Instructions to follow
In the listing below, find the line containing "def pvStepB (cs" and the line containing "let old := PySem.List.pyGetD". Repeat exactly those two lines and every line between them.

/---

-- pv_equiv track=rewrite | github.com/thetarro/aoc | 2022/day06/day06.py | find_pattern_position
-- ===== SOURCE A (Python) =====
-- def has_unique_chars(line: str) -> bool:
--     return len(set(x for x in line)) == len(line)
--
-- def find_pattern_position(line: str, pattern_length: int) -> int:
--     index = pattern_length
--     for index in range(len(line) + 1):
--         if index < pattern_length:
--             continue
--         if has_unique_chars(line[index - pattern_length : index]):
--             return index
--     return 0
-- ===== SOURCE B (Python) =====
-- def find_pattern_position(line: str, pattern_length: int) -> int:
--     n = len(line)
--     if pattern_length <= 0 or pattern_length > n:
--         return 0
--     counts = {}
--     distinct = 0
--     for i, ch in enumerate(line):
--         c = counts.get(ch, 0) + 1
--         counts[ch] = c
--         if c == 1:
--             distinct += 1
--         if i >= pattern_length:
--             old = line[i - pattern_length]
--             oc = counts.get(old, 0) - 1
--             counts[old] = oc
--             if oc == 0:
--                 distinct -= 1
--         if i >= pattern_length - 1 and distinct == pattern_length:
--             return i + 1
--     return 0
-- ===== Notes on version B (the rewrite author's own statement) =====
-- stated objective: faster
-- what changed: Replaces the per-position rescan (building a fresh set of each length-k window) by a single sliding-window pass maintaining a char-frequency dict and a distinct counter updated incrementally.
import Mathlib
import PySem

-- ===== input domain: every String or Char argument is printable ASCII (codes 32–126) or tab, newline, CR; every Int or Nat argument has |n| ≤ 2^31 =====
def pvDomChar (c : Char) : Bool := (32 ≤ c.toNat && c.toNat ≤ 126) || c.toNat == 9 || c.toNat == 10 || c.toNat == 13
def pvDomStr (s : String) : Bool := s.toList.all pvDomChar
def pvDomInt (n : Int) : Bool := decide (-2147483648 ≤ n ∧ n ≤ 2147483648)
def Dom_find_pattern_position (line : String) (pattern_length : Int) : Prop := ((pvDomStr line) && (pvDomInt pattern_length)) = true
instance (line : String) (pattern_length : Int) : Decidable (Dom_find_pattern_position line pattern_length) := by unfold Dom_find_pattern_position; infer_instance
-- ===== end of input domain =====

-- B replaces A's per-position window rescan by one sliding-window pass with a char-frequency dict
-- and an incrementally maintained distinct counter (objective: faster, O(n*k) -> O(n)).


-- ===== PORT A =====
-- has_unique_chars: len(set(x for x in line)) == len(line); Python slices a str, ported over its char list (exact)
def pvHasUniqueChars (cs : List Char) : Bool :=
  (PySem.Set.ofList cs).length == cs.length

-- 'for index in range(len(line)+1): continue / return index' with every index tried in order
def pvLoopA (cs : List Char) (pl : Int) : List Int → Int
  | [] => 0
  | i :: rest =>
    if i < pl then pvLoopA cs pl rest
    else if pvHasUniqueChars (PySem.List.slice cs (some (i - pl)) (some i)) then i
    else pvLoopA cs pl rest

def find_pattern_position (line : String) (pattern_length : Int) : Int :=
  pvLoopA line.toList pattern_length
    (PySem.List.pyRange 0 ((line.toList.length : Int) + 1) 1)

-- ===== PORT B =====
-- one iteration of Source B's loop body: add the incoming char; if the window is full, evict the oldest
def pvStepB (cs : List Char) (pl i : Int) (ch : Char)
    (counts : PySem.Dict Char Int) (distinct : Int) : PySem.Dict Char Int × Int :=
  let c := counts.getD ch 0 + 1
  let counts1 := counts.insert ch c
  let distinct1 := if c = 1 then distinct + 1 else distinct
  if pl ≤ i then
    -- line[i - pattern_length]: the index is always in range here, so the default is never used
    let old := PySem.List.pyGetD cs (i - pl) ch
    let oc := counts1.getD old 0 - 1
    (counts1.insert old oc, if oc = 0 then distinct1 - 1 else distinct1)
  else (counts1, distinct1)

-- sliding-window loop of Source B over enumerate(line), state = (counts dict, distinct counter)
def pvLoopB (cs : List Char) (pl : Int) :
    List (Int × Char) → PySem.Dict Char Int → Int → Int
  | [], _, _ => 0
  | (i, ch) :: rest, counts, distinct =>
    let st := pvStepB cs pl i ch counts distinct
    if pl - 1 ≤ i ∧ st.2 = pl then i + 1
    else pvLoopB cs pl rest st.1 st.2

def find_pattern_position_alt (line : String) (pattern_length : Int) : Int :=
  if pattern_length ≤ 0 ∨ (line.toList.length : Int) < pattern_length then 0
  else pvLoopB line.toList pattern_length
    (PySem.List.enumerate line.toList 0) PySem.Dict.empty 0

-- ===== PRECONDITION & SPEC =====
def Spec_find_pattern_position (line : String) (pattern_length : Int) (out : Int) : Prop := out = find_pattern_position_alt line pattern_length
instance (line : String) (pattern_length : Int) (out : Int) : Decidable (Spec_find_pattern_position line pattern_length out) := by unfold Spec_find_pattern_position; infer_instance

-- ===== CLAIM (what is proved, stated in full; the proofs are below) =====
def Claim_equal_find_pattern_position : Prop := ∀ (line : String) (pattern_length : Int), Dom_find_pattern_position line pattern_length → Spec_find_pattern_position line pattern_length (find_pattern_position line pattern_length)

-- ===== LEMMAS AND PROOFS =====

-- the window of text B's state describes just before processing char k
def pvWin (cs : List Char) (plN k : Nat) : List Char := (cs.take k).drop (k - plN)

-- B's loop invariant: counts is the multiset of window chars, distinct its number of distinct chars
def pvInv (cs : List Char) (plN k : Nat) (counts : PySem.Dict Char Int) (distinct : Int) : Prop :=
  (∀ c : Char, counts.getD c 0 = ((pvWin cs plN k).count c : Int)) ∧
  distinct = (((pvWin cs plN k).toFinset.card : Nat) : Int)

lemma pvCard_ofList (l : List Char) : (PySem.Set.ofList l).length = l.toFinset.card := by
  rw [← List.toFinset_card_of_nodup (PySem.Set.nodup_ofList l)]
  congr 1
  apply Finset.ext
  intro a
  simp [PySem.Set.mem_ofList]

lemma pvHasUnique_iff (l : List Char) :
    pvHasUniqueChars l = true ↔ l.toFinset.card = l.length := by
  simp [pvHasUniqueChars, pvCard_ofList]

lemma pvLoopA_skip (cs : List Char) (pl : Int) (xs ys : List Int)
    (h : ∀ x ∈ xs, x < pl) : pvLoopA cs pl (xs ++ ys) = pvLoopA cs pl ys := by
  induction xs with
  | nil => rfl
  | cons x xs ih =>
    simp only [List.cons_append, pvLoopA, if_pos (h x (by simp))]
    exact ih (fun x hx => h x (by simp [hx]))

lemma pvWin_succ (cs : List Char) (plN k : Nat) (hk : k < cs.length) :
    pvWin cs plN k ++ [cs[k]] = (cs.take (k+1)).drop (k - plN) := by
  rw [List.take_add_one, List.getElem?_eq_getElem hk]
  simp only [Option.toList_some]
  rw [List.drop_append_of_le_length (by simp; omega)]
  rfl

lemma pvWin_succ_cons (cs : List Char) (plN k : Nat) (hk : k < cs.length) (hpl : plN ≤ k) :
    (cs.take (k+1)).drop (k - plN) = cs[k - plN] :: pvWin cs plN (k+1) := by
  rw [List.drop_eq_getElem_cons (by simp; omega)]
  congr 1
  · simp [List.getElem_take]
  · simp [pvWin]; congr 1; omega

lemma pvWin_length (cs : List Char) (plN k : Nat) (h1 : plN ≤ k) (h2 : k ≤ cs.length) :
    (pvWin cs plN k).length = plN := by
  simp [pvWin]; omega

lemma pvSlice_win (cs : List Char) (plN j : Nat) (h1 : plN ≤ j) :
    PySem.List.slice cs (some ((j : Int) - (plN : Int))) (some (j : Int)) = pvWin cs plN j := by
  have h : (j : Int) - (plN : Int) = ((j - plN : Nat) : Int) := by omega
  rw [h, PySem.List.slice_natCast, pvWin, List.drop_take]

lemma pvStepB_inv (cs : List Char) (plN k : Nat) (hk : k < cs.length)
    (counts : PySem.Dict Char Int) (distinct : Int)
    (hinv : pvInv cs plN k counts distinct) :
    pvInv cs plN (k+1)
      (pvStepB cs (plN : Int) (k : Int) cs[k] counts distinct).1
      (pvStepB cs (plN : Int) (k : Int) cs[k] counts distinct).2 := by
  obtain ⟨h1, h2⟩ := hinv
  have hu : pvWin cs plN k ++ [cs[k]] = (cs.take (k+1)).drop (k - plN) := pvWin_succ cs plN k hk
  have hC1 : ∀ c', (counts.insert cs[k] (counts.getD cs[k] 0 + 1)).getD c' 0
      = (((pvWin cs plN k ++ [cs[k]]).count c' : Nat) : Int) := by
    intro c'
    rw [PySem.Dict.getD_insert]
    by_cases he : c' = cs[k]
    · subst he
      rw [if_pos rfl, h1]
      simp [List.count_append]
    · rw [if_neg he, h1]
      simp [List.count_append, Ne.symm he]
  have hD1 : (if counts.getD cs[k] 0 + 1 = 1 then distinct + 1 else distinct)
      = (((pvWin cs plN k ++ [cs[k]]).toFinset.card : Nat) : Int) := by
    rw [h1, h2]
    by_cases hm : cs[k] ∈ pvWin cs plN k
    · rw [if_neg (by have := List.count_pos_iff.2 hm; omega)]
      congr 2
      rw [List.toFinset_append]
      simp [hm]
    · rw [if_pos (by simp [List.count_eq_zero.2 hm])]
      rw [show (pvWin cs plN k ++ [cs[k]]).toFinset = insert cs[k] (pvWin cs plN k).toFinset by
        simp [List.toFinset_append]]
      rw [Finset.card_insert_of_notMem (by simpa using hm)]
      push_cast
      ring
  simp only [pvStepB]
  by_cases hge : (plN : Int) ≤ (k : Int)
  · have hgeN : plN ≤ k := by omega
    have hidx : (k : Int) - (plN : Int) = ((k - plN : Nat) : Int) := by omega
    have hold : PySem.List.pyGetD cs ((k : Int) - (plN : Int)) cs[k] = cs[k - plN] := by
      rw [hidx, PySem.List.pyGetD_natCast, List.getD_eq_getElem cs cs[k] (by omega)]
    have hcons : pvWin cs plN k ++ [cs[k]] = cs[k - plN] :: pvWin cs plN (k+1) := by
      rw [hu, pvWin_succ_cons cs plN k hk hgeN]
    rw [if_pos hge, hold]
    have hCu : ∀ c', (counts.insert cs[k] (counts.getD cs[k] 0 + 1)).getD c' 0
        = (((cs[k - plN] :: pvWin cs plN (k+1)).count c' : Nat) : Int) := by
      intro c'; rw [hC1 c', hcons]
    have hoc : (counts.insert cs[k] (counts.getD cs[k] 0 + 1)).getD cs[k - plN] 0 - 1
        = (((pvWin cs plN (k+1)).count cs[k - plN] : Nat) : Int) := by
      rw [hCu]
      simp
    constructor
    · intro c'
      simp only
      rw [PySem.Dict.getD_insert]
      by_cases he : c' = cs[k - plN]
      · subst he
        rw [if_pos rfl, hoc]
      · rw [if_neg he, hCu c']
        congr 1
        simp [Ne.symm he]
    · simp only
      rw [hoc, hD1, hcons, List.toFinset_cons]
      by_cases hm : cs[k - plN] ∈ pvWin cs plN (k+1)
      · rw [if_neg (by have := List.count_pos_iff.2 hm; omega)]
        congr 2
        simp [hm]
      · rw [if_pos (by simp [List.count_eq_zero.2 hm])]
        rw [Finset.card_insert_of_notMem (by simpa using hm)]
        push_cast
        ring
  · have ht : pvWin cs plN (k+1) = pvWin cs plN k ++ [cs[k]] := by
      rw [hu]
      unfold pvWin
      congr 1
      omega
    rw [if_neg hge]
    exact ⟨fun c' => by simp only; rw [hC1 c', ht], by simp only; rw [hD1, ht]⟩

lemma pvMain (cs : List Char) (plN : Nat) :
    ∀ k counts distinct, k ≤ cs.length → pvInv cs plN k counts distinct →
    pvLoopB cs (plN : Int) (PySem.List.enumerate (cs.drop k) k) counts distinct
      = pvLoopA cs (plN : Int)
          (PySem.List.pyRange (max (plN : Int) ((k : Int) + 1)) ((cs.length : Int) + 1) 1) := by
  have H : ∀ m k counts distinct, cs.length - k = m → k ≤ cs.length →
      pvInv cs plN k counts distinct →
      pvLoopB cs (plN : Int) (PySem.List.enumerate (cs.drop k) k) counts distinct
        = pvLoopA cs (plN : Int)
            (PySem.List.pyRange (max (plN : Int) ((k : Int) + 1)) ((cs.length : Int) + 1) 1) := by
    intro m
    induction m with
    | zero =>
      intro k counts distinct hm hk _
      have hkn : k = cs.length := by omega
      subst hkn
      rw [List.drop_length, PySem.List.pyRange_one_eq_nil (by
        have := le_max_right (plN : Int) ((cs.length : Int) + 1); omega)]
      rfl
    | succ m ih =>
      intro k counts distinct hm hk hinv
      have hklt : k < cs.length := by omega
      rw [List.drop_eq_getElem_cons hklt, PySem.List.enumerate_cons]
      simp only [pvLoopB]
      obtain ⟨hc1, hc2⟩ := pvStepB_inv cs plN k hklt counts distinct hinv
      have hrec := ih (k+1) (pvStepB cs (plN : Int) (k : Int) cs[k] counts distinct).1
        (pvStepB cs (plN : Int) (k : Int) cs[k] counts distinct).2 (by omega) (by omega) ⟨hc1, hc2⟩
      push_cast at hrec
      by_cases hup : plN ≤ k + 1
      · rw [max_eq_right (by exact_mod_cast hup : (plN : Int) ≤ (k : Int) + 1),
          PySem.List.pyRange_one_cons (by
            have : (k : Int) < (cs.length : Int) := by exact_mod_cast hklt
            omega)]
        simp only [pvLoopA]
        rw [if_neg (by omega : ¬ ((k : Int) + 1 < (plN : Int)))]
        have hsl : PySem.List.slice cs (some ((k : Int) + 1 - (plN : Int))) (some ((k : Int) + 1))
            = pvWin cs plN (k+1) := by
          have hcast : (k : Int) + 1 = ((k + 1 : Nat) : Int) := by push_cast; ring
          rw [hcast]
          exact pvSlice_win cs plN (k+1) hup
        rw [hsl]
        by_cases huq : (pvWin cs plN (k+1)).toFinset.card = plN
        · rw [if_pos ⟨by omega, by rw [hc2, huq]⟩,
            if_pos ((pvHasUnique_iff _).2 (by
              rw [pvWin_length cs plN (k+1) hup (by omega)]; exact huq))]
        · rw [if_neg (by
              rintro ⟨-, h⟩
              rw [hc2] at h
              exact huq (by exact_mod_cast h)),
            if_neg (by
              intro hTrue
              exact huq (by
                have := (pvHasUnique_iff _).1 hTrue
                rwa [pvWin_length cs plN (k+1) hup (by omega)] at this))]
          rw [hrec]
          congr 2
          exact max_eq_right (by omega)
      · rw [if_neg (by rintro ⟨h, -⟩; omega)]
        rw [hrec]
        congr 2
        rw [max_eq_left (by omega), max_eq_left (by omega)]
  intro k counts distinct hk hinv
  exact H _ k counts distinct rfl hk hinv

-- ===== VERDICT (by name: the statement is the Claim_ definition above) =====
theorem find_pattern_position_spec : Claim_equal_find_pattern_position := by
  unfold Claim_equal_find_pattern_position Spec_find_pattern_position
  intro line pl _
  unfold find_pattern_position find_pattern_position_alt
  by_cases h0 : pl ≤ 0 ∨ (line.toList.length : Int) < pl
  · rw [if_pos h0]
    rcases h0 with h0 | h0
    · rw [PySem.List.pyRange_one_cons (by omega)]
      simp only [pvLoopA]
      rw [if_neg (by omega : ¬ ((0 : Int) < pl))]
      have hsl : PySem.List.slice line.toList (some (0 - pl)) (some 0) = ([] : List Char) := by
        rw [PySem.List.slice_toNat line.toList (by omega) (by omega)]
        simp
      rw [hsl, if_pos (by decide)]
    · by_cases hneg : pl ≤ 0
      · rw [PySem.List.pyRange_one_cons (by omega)]
        simp only [pvLoopA]
        rw [if_neg (by omega : ¬ ((0 : Int) < pl))]
        have hsl : PySem.List.slice line.toList (some (0 - pl)) (some 0) = ([] : List Char) := by
          rw [PySem.List.slice_toNat line.toList (by omega) (by omega)]
          simp
        rw [hsl, if_pos (by decide)]
      · have := pvLoopA_skip line.toList pl
          (PySem.List.pyRange 0 ((line.toList.length : Int) + 1) 1) [] (by
            intro x hx
            rw [PySem.List.mem_pyRange_one] at hx
            omega)
        simpa using this
  · rw [if_neg h0]
    obtain ⟨hpos, hle⟩ : 0 < pl ∧ pl ≤ (line.toList.length : Int) := by omega
    have hpl : pl = (pl.toNat : Int) := by omega
    have hinv0 : pvInv line.toList pl.toNat 0 PySem.Dict.empty 0 := by
      constructor
      · intro c
        simp [pvWin, PySem.Dict.getD, PySem.Dict.get?, PySem.Dict.empty]
      · simp [pvWin]
    have h := pvMain line.toList pl.toNat 0 PySem.Dict.empty 0 (by omega) hinv0
    rw [List.drop_zero] at h
    rw [hpl]
    rw [show ((0 : Nat) : Int) = (0 : Int) by norm_num] at h
    rw [h]
    rw [show max ((pl.toNat : Int)) ((0 : Int) + 1) = (pl.toNat : Int) by omega]
    rw [PySem.List.pyRange_one_append 0 (pl.toNat : Int) ((line.toList.length : Int) + 1)
      (by omega) (by omega)]
    rw [pvLoopA_skip line.toList (pl.toNat : Int) _ _ (by
      intro x hx
      rw [PySem.List.mem_pyRange_one] at hx
      omega)]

\---

Exercise output
def pvStepB (cs : List Char) (pl i : Int) (ch : Char)
    (counts : PySem.Dict Char Int) (distinct : Int) : PySem.Dict Char Int × Int :=
  let c := counts.getD ch 0 + 1
  let counts1 := counts.insert ch c
  let distinct1 := if c = 1 then distinct + 1 else distinct
  if pl ≤ i then
    -- line[i - pattern_length]: the index is always in range here, so the default is never used
    let old := PySem.List.pyGetD cs (i - pl) ch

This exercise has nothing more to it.